### Activity
Lines below that include "hidx" are the answer; copy each one.

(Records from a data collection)

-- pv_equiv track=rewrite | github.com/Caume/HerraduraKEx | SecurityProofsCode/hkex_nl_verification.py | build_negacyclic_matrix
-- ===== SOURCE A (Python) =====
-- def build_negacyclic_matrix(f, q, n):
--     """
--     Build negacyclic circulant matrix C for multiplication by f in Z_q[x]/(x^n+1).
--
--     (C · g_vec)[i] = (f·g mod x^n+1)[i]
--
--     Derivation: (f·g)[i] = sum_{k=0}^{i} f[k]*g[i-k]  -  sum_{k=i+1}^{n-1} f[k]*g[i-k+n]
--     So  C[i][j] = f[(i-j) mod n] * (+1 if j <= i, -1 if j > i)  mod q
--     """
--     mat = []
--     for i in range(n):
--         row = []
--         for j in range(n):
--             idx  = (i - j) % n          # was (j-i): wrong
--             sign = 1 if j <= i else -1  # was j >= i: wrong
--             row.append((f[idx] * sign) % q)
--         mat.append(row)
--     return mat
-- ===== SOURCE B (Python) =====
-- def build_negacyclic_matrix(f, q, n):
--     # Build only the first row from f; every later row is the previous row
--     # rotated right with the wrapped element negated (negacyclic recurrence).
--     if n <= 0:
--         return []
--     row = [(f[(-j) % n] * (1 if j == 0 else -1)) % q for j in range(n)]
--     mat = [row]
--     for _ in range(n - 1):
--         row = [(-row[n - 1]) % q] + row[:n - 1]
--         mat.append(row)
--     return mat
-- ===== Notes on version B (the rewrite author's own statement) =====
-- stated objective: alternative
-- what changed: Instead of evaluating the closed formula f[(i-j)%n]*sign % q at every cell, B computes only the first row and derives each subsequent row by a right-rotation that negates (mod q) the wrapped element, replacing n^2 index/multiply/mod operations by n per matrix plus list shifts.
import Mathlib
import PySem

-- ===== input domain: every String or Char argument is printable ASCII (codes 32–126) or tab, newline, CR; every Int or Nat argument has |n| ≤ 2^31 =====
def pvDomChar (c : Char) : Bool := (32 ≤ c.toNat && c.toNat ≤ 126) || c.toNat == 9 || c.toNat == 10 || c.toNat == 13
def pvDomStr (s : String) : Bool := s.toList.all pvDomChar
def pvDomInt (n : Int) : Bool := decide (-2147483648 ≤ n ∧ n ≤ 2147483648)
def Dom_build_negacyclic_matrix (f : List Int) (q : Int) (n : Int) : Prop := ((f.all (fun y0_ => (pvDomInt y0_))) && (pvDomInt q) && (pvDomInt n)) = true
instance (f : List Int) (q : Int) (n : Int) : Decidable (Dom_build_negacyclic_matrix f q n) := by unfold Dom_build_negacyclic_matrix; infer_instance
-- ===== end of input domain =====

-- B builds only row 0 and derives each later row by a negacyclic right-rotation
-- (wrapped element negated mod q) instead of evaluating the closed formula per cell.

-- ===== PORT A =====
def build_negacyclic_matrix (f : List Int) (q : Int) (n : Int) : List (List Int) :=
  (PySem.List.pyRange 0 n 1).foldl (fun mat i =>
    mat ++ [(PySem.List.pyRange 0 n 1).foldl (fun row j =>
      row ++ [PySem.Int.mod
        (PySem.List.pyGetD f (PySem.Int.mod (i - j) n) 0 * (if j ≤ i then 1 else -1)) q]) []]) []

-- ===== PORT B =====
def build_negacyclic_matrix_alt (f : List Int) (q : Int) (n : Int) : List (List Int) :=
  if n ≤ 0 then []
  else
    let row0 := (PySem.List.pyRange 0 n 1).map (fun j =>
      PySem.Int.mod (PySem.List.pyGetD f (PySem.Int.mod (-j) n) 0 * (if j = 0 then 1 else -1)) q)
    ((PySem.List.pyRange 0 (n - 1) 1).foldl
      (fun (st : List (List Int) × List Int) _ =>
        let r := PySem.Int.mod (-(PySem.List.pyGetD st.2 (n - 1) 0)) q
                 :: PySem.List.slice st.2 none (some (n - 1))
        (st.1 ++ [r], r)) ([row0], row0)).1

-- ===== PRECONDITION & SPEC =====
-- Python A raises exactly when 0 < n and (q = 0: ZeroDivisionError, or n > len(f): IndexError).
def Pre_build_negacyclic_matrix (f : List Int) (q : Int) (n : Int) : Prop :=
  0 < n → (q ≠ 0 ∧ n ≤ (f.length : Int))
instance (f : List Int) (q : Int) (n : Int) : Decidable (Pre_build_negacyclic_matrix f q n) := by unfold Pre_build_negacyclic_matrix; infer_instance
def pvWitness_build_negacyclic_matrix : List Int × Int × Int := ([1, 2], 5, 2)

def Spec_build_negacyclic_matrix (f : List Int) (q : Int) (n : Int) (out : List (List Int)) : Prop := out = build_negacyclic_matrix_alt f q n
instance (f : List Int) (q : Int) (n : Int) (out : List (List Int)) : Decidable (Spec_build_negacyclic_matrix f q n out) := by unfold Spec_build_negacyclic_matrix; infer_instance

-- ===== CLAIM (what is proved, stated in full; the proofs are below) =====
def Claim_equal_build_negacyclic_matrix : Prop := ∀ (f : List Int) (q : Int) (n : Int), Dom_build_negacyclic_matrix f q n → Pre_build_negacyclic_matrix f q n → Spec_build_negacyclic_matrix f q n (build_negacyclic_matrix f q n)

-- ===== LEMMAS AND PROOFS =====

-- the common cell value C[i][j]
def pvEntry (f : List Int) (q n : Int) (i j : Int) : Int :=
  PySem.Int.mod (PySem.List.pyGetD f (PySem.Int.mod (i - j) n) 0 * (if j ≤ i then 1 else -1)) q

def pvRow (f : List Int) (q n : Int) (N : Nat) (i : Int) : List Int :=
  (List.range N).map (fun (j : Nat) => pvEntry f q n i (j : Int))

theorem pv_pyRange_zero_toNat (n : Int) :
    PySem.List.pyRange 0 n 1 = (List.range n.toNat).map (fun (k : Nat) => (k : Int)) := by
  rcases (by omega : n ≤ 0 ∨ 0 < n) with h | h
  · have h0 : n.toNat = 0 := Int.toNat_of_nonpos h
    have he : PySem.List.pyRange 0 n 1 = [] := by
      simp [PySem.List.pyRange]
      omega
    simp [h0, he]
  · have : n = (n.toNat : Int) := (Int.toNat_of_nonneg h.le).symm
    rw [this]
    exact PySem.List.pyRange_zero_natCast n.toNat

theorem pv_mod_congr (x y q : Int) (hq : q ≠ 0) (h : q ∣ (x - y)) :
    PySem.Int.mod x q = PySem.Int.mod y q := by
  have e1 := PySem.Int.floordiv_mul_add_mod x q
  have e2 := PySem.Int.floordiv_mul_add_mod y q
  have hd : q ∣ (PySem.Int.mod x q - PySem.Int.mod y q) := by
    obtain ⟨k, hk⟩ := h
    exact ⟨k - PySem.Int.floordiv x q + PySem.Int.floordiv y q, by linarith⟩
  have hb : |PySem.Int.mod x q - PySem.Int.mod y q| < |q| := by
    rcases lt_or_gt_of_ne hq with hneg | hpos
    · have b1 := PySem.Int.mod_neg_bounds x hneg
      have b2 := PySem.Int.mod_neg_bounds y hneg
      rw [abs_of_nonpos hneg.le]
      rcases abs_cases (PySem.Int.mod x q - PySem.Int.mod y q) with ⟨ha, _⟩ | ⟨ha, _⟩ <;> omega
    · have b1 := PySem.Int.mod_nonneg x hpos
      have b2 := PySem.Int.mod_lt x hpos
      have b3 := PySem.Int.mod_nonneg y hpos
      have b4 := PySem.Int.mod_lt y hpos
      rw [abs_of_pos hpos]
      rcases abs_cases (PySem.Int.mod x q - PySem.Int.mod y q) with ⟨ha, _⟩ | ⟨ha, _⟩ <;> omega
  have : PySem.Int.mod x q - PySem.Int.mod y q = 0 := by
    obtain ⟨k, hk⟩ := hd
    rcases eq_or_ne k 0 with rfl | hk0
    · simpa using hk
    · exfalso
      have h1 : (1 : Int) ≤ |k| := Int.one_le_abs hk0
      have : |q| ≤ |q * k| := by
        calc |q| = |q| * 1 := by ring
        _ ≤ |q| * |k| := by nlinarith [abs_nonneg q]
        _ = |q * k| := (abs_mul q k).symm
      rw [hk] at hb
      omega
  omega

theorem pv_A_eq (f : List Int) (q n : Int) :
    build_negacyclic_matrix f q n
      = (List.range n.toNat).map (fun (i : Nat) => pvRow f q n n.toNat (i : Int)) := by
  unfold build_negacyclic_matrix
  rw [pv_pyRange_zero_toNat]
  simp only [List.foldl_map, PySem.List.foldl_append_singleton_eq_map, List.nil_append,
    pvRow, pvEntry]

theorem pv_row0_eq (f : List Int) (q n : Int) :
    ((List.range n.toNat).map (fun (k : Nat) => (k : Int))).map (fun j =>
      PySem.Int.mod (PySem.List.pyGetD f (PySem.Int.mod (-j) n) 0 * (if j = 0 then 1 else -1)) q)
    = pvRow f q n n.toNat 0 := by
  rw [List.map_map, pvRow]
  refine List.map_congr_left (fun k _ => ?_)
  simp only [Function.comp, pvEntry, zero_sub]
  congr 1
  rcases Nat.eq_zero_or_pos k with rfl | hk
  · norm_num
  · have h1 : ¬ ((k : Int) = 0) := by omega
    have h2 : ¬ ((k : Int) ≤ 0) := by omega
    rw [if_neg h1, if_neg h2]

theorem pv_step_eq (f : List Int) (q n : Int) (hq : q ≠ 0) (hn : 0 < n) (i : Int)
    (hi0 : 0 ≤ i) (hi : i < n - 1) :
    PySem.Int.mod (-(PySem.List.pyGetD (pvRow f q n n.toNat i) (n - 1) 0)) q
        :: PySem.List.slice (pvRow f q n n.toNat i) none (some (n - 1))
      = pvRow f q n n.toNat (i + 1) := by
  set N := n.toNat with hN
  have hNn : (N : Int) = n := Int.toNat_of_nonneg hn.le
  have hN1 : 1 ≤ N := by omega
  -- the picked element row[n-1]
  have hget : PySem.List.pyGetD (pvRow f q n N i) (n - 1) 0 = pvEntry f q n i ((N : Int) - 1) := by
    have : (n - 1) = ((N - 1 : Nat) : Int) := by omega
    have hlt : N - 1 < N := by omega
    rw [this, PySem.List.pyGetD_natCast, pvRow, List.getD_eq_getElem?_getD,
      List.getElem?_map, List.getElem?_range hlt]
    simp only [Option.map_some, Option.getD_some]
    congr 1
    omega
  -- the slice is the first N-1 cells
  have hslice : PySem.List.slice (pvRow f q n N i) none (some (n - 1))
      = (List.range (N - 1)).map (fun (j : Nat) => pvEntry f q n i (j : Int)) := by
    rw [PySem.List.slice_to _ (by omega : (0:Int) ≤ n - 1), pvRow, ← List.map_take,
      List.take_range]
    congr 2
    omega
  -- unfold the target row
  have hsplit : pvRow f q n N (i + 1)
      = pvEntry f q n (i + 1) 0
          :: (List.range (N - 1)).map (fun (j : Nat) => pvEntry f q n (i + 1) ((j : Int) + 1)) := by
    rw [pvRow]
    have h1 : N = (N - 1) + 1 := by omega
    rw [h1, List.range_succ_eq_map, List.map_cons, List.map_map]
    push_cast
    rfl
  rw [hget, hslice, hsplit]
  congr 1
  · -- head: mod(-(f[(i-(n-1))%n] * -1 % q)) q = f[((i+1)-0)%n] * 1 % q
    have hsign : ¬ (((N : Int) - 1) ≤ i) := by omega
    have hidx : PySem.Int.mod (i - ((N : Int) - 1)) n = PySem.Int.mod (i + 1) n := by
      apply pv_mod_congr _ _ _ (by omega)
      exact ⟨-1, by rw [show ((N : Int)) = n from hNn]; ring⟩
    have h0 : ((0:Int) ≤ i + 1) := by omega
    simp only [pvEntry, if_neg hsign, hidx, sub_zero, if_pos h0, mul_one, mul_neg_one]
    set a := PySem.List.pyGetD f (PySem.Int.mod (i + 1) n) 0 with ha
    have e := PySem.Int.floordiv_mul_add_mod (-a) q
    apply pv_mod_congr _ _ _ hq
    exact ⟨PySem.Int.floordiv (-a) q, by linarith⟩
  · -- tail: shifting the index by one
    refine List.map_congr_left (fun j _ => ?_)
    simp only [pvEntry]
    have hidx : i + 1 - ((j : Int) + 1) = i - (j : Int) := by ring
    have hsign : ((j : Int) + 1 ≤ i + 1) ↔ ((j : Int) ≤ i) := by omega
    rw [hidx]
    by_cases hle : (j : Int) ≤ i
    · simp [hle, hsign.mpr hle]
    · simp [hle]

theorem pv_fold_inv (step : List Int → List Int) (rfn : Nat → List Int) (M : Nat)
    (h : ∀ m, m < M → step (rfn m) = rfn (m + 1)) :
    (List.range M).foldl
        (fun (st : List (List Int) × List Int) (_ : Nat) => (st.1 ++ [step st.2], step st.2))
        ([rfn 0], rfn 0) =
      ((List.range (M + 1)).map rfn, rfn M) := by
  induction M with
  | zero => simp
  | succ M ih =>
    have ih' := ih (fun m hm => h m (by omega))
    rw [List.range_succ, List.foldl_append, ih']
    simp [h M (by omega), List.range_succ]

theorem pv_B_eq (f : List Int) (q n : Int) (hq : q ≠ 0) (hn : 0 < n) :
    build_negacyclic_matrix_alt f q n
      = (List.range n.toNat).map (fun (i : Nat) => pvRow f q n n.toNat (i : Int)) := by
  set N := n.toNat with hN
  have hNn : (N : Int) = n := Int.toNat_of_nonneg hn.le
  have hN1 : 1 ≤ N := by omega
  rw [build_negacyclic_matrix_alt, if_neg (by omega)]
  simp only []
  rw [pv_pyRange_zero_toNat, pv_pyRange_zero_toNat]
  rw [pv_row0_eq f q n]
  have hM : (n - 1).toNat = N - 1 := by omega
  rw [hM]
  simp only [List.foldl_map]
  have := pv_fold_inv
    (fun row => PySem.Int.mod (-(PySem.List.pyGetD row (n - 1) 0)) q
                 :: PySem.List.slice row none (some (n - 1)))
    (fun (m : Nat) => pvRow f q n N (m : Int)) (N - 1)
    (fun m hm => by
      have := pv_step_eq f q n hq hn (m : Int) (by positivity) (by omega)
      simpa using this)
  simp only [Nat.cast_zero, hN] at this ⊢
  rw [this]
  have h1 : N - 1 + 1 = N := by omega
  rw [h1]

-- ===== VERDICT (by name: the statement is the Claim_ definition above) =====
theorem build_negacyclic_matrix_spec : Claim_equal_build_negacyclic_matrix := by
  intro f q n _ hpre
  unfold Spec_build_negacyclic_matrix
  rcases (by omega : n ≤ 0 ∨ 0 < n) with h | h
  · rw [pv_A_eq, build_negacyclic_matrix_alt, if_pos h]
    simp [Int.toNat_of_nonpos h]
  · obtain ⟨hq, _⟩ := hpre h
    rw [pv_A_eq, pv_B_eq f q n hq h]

### Exercise result
    have hidx : PySem.Int.mod (i - ((N : Int) - 1)) n = PySem.Int.mod (i + 1) n := by
    simp only [pvEntry, if_neg hsign, hidx, sub_zero, if_pos h0, mul_one, mul_neg_one]
    have hidx : i + 1 - ((j : Int) + 1) = i - (j : Int) := by ring
    rw [hidx]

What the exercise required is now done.